DATA FOR THIS EXERCISE:
-- pv_equiv track=rewrite | github.com/bneb/advent-of-code-2020 | day17/day17.py | get_search_bounds4
-- ===== SOURCE A (Python) =====
-- def get_search_bounds4(grid):
--     '''Returns min x - 1, max x + 1, min y - 1, max y + 1, min z - 1, max z + 1
--     '''
--     minx = 1
--     maxx = -1
--     miny = 1
--     maxy = -1
--     minz = 1
--     maxz = -1
--     minw = 1
--     maxw = -1
--
--     for x, y, z, w in grid:
--         minx = min(x, minx)
--         maxx = max(x, maxx)
--         miny = min(y, miny)
--         maxy = max(y, maxy)
--         minz = min(z, minz)
--         maxz = max(z, maxz)
--         minw = min(w, minw)
--         maxw = max(w, maxw)
--
--     return minx-1, maxx+1, miny-1, maxy+1, minz-1, maxz+1, minw-1, maxw+1
-- ===== SOURCE B (Python) =====
-- def get_search_bounds4(grid):
--     '''Returns min x - 1, max x + 1, min y - 1, max y + 1, min z - 1, max z + 1
--     '''
--     pts = list(grid)
--     bounds = []
--     for dim in range(4):
--         coords = [p[dim] for p in pts]
--         lo = sorted([1] + coords)[0]
--         hi = sorted([-1] + coords, reverse=True)[0]
--         bounds.append(lo - 1)
--         bounds.append(hi + 1)
--     return tuple(bounds)
-- ===== Notes on version B (the rewrite author's own statement) =====
-- stated objective: alternative
-- what changed: Replaces the single loop threading eight min/max accumulators with a sort-then-pick-endpoint strategy: for each dimension the seed (1 or -1) is prepended to the coordinate list, the list is sorted (ascending for the lower bound, descending for the upper), and the first element of each sorted list is taken.
import Mathlib
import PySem

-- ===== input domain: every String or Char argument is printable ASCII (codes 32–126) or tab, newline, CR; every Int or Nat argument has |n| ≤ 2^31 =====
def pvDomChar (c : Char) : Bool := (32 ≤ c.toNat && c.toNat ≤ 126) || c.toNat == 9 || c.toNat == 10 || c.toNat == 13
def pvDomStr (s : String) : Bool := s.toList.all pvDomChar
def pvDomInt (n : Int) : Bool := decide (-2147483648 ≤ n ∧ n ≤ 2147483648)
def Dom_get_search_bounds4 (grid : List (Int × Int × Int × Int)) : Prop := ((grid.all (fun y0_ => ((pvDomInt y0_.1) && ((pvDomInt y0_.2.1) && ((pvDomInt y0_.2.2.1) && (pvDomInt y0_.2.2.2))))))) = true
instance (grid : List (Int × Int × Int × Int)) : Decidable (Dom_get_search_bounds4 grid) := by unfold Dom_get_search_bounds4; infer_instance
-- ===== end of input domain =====

-- B replaces A's single eight-accumulator loop with a sort-then-pick-endpoint strategy per dimension (objective: alternative).


-- ===== PORT A =====
def get_search_bounds4 (grid : List (Int × Int × Int × Int)) : Int × Int × Int × Int × Int × Int × Int × Int :=
  let r := grid.foldl
    (fun (acc : Int × Int × Int × Int × Int × Int × Int × Int) p =>
      (min p.1 acc.1, max p.1 acc.2.1,
       min p.2.1 acc.2.2.1, max p.2.1 acc.2.2.2.1,
       min p.2.2.1 acc.2.2.2.2.1, max p.2.2.1 acc.2.2.2.2.2.1,
       min p.2.2.2 acc.2.2.2.2.2.2.1, max p.2.2.2 acc.2.2.2.2.2.2.2))
    (1, -1, 1, -1, 1, -1, 1, -1)
  (r.1 - 1, r.2.1 + 1, r.2.2.1 - 1, r.2.2.2.1 + 1,
   r.2.2.2.2.1 - 1, r.2.2.2.2.2.1 + 1, r.2.2.2.2.2.2.1 - 1, r.2.2.2.2.2.2.2 + 1)

-- ===== PORT B =====
-- one iteration of Source B's per-dimension loop: sorted([1]+coords)[0]-1 and sorted([-1]+coords, reverse=True)[0]+1
-- (both sorted lists are nonempty by construction, so cand[0] is ported as .headI — exact there)
def pvDimBounds (coords : List Int) : Int × Int :=
  ((PySem.List.sorted (1 :: coords) (fun x => x) false).headI - 1,
   (PySem.List.sorted (-1 :: coords) (fun x => x) true).headI + 1)

def get_search_bounds4_alt (grid : List (Int × Int × Int × Int)) : Int × Int × Int × Int × Int × Int × Int × Int :=
  let pts := grid
  let bx := pvDimBounds (pts.map (fun p => p.1))
  let by' := pvDimBounds (pts.map (fun p => p.2.1))
  let bz := pvDimBounds (pts.map (fun p => p.2.2.1))
  let bw := pvDimBounds (pts.map (fun p => p.2.2.2))
  (bx.1, bx.2, by'.1, by'.2, bz.1, bz.2, bw.1, bw.2)

-- ===== PRECONDITION & SPEC =====
def Spec_get_search_bounds4 (grid : List (Int × Int × Int × Int)) (out : Int × Int × Int × Int × Int × Int × Int × Int) : Prop := out = get_search_bounds4_alt grid
instance (grid : List (Int × Int × Int × Int)) (out : Int × Int × Int × Int × Int × Int × Int × Int) : Decidable (Spec_get_search_bounds4 grid out) := by
  unfold Spec_get_search_bounds4
  exact @instDecidableEqProd _ _ _ (@instDecidableEqProd _ _ _ (@instDecidableEqProd _ _ _ (@instDecidableEqProd _ _ _ (@instDecidableEqProd _ _ _ (@instDecidableEqProd _ _ _ (@instDecidableEqProd _ _ _ inferInstance)))))) out (get_search_bounds4_alt grid)

-- ===== CLAIM (what is proved, stated in full; the proofs are below) =====
def Claim_equal_get_search_bounds4 : Prop := ∀ (grid : List (Int × Int × Int × Int)), Dom_get_search_bounds4 grid → Spec_get_search_bounds4 grid (get_search_bounds4 grid)

-- ===== LEMMAS AND PROOFS =====

-- the head of the ascending sort of a::cs is the minimum of a::cs, i.e. foldl min a cs
theorem head_sorted_min (a : Int) (cs : List Int) :
    (PySem.List.sorted (a :: cs) (fun x => x) false).headI = cs.foldl min a := by
  obtain ⟨m, t, heq⟩ : ∃ m t, PySem.List.sorted (a :: cs) (fun x => x) false = m :: t := by
    have hp := PySem.List.sorted_perm (a :: cs) (fun x => x) false
    cases h : PySem.List.sorted (a :: cs) (fun x => x) false with
    | nil => have := hp.length_eq; rw [h] at this; simp at this
    | cons m t => exact ⟨m, t, rfl⟩
  have hle := PySem.List.key_head_sorted_le (xs := a :: cs) (key := fun x => x) heq
  have hmem : m ∈ a :: cs :=
    (PySem.List.mem_sorted (x := m) (xs := a :: cs) (key := fun x => x) (rev := false)).mp
      (by rw [heq]; exact List.mem_cons_self)
  have h1 : (a :: cs).min? = some m := List.min?_eq_some_iff.mpr ⟨hmem, fun y hy => hle y hy⟩
  have h2 : (a :: cs).min? = some (cs.foldl min a) := List.min?_cons'
  rw [h1] at h2
  rw [heq]
  simpa using Option.some.inj h2

-- the head of the descending sort of a::cs is the maximum of a::cs, i.e. foldl max a cs
theorem head_sorted_max (a : Int) (cs : List Int) :
    (PySem.List.sorted (a :: cs) (fun x => x) true).headI = cs.foldl max a := by
  obtain ⟨m, t, heq⟩ : ∃ m t, PySem.List.sorted (a :: cs) (fun x => x) true = m :: t := by
    have hp := PySem.List.sorted_perm (a :: cs) (fun x => x) true
    cases h : PySem.List.sorted (a :: cs) (fun x => x) true with
    | nil => have := hp.length_eq; rw [h] at this; simp at this
    | cons m t => exact ⟨m, t, rfl⟩
  have hge := PySem.List.key_head_sorted_rev_ge (xs := a :: cs) (key := fun x => x) heq
  have hmem : m ∈ a :: cs :=
    (PySem.List.mem_sorted (x := m) (xs := a :: cs) (key := fun x => x) (rev := true)).mp
      (by rw [heq]; exact List.mem_cons_self)
  have h1 : (a :: cs).max? = some m := List.max?_eq_some_iff.mpr ⟨hmem, fun y hy => hge y hy⟩
  have h2 : (a :: cs).max? = some (cs.foldl max a) := List.max?_cons'
  rw [h1] at h2
  rw [heq]
  simpa using Option.some.inj h2

-- A's eight-accumulator fold splits into eight per-coordinate folds
theorem fold_transpose (grid : List (Int × Int × Int × Int))
    (a b c d e f g h : Int) :
    grid.foldl
      (fun (acc : Int × Int × Int × Int × Int × Int × Int × Int) p =>
        (min p.1 acc.1, max p.1 acc.2.1,
         min p.2.1 acc.2.2.1, max p.2.1 acc.2.2.2.1,
         min p.2.2.1 acc.2.2.2.2.1, max p.2.2.1 acc.2.2.2.2.2.1,
         min p.2.2.2 acc.2.2.2.2.2.2.1, max p.2.2.2 acc.2.2.2.2.2.2.2))
      (a, b, c, d, e, f, g, h)
    = ((grid.map (fun p => p.1)).foldl min a,
       (grid.map (fun p => p.1)).foldl max b,
       (grid.map (fun p => p.2.1)).foldl min c,
       (grid.map (fun p => p.2.1)).foldl max d,
       (grid.map (fun p => p.2.2.1)).foldl min e,
       (grid.map (fun p => p.2.2.1)).foldl max f,
       (grid.map (fun p => p.2.2.2)).foldl min g,
       (grid.map (fun p => p.2.2.2)).foldl max h) := by
  induction grid generalizing a b c d e f g h with
  | nil => simp [List.foldl]
  | cons p t ih =>
      simp only [List.foldl, List.map]
      rw [ih]
      simp [min_comm, max_comm]

-- ===== VERDICT (by name: the statement is the Claim_ definition above) =====
theorem get_search_bounds4_spec : Claim_equal_get_search_bounds4 := by
  intro grid _
  unfold Spec_get_search_bounds4 get_search_bounds4 get_search_bounds4_alt pvDimBounds
  simp only [fold_transpose, head_sorted_min, head_sorted_max]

DESCRIPTION OF THE TASK: If a line in the records above has the word "Prop", copy it out.

YOUR RESPONSE:
def Dom_get_search_bounds4 (grid : List (Int × Int × Int × Int)) : Prop := ((grid.all (fun y0_ => ((pvDomInt y0_.1) && ((pvDomInt y0_.2.1) && ((pvDomInt y0_.2.2.1) && (pvDomInt y0_.2.2.2))))))) = true
def Spec_get_search_bounds4 (grid : List (Int × Int × Int × Int)) (out : Int × Int × Int × Int × Int × Int × Int × Int) : Prop := out = get_search_bounds4_alt grid
def Claim_equal_get_search_bounds4 : Prop := ∀ (grid : List (Int × Int × Int × Int)), Dom_get_search_bounds4 grid → Spec_get_search_bounds4 grid (get_search_bounds4 grid)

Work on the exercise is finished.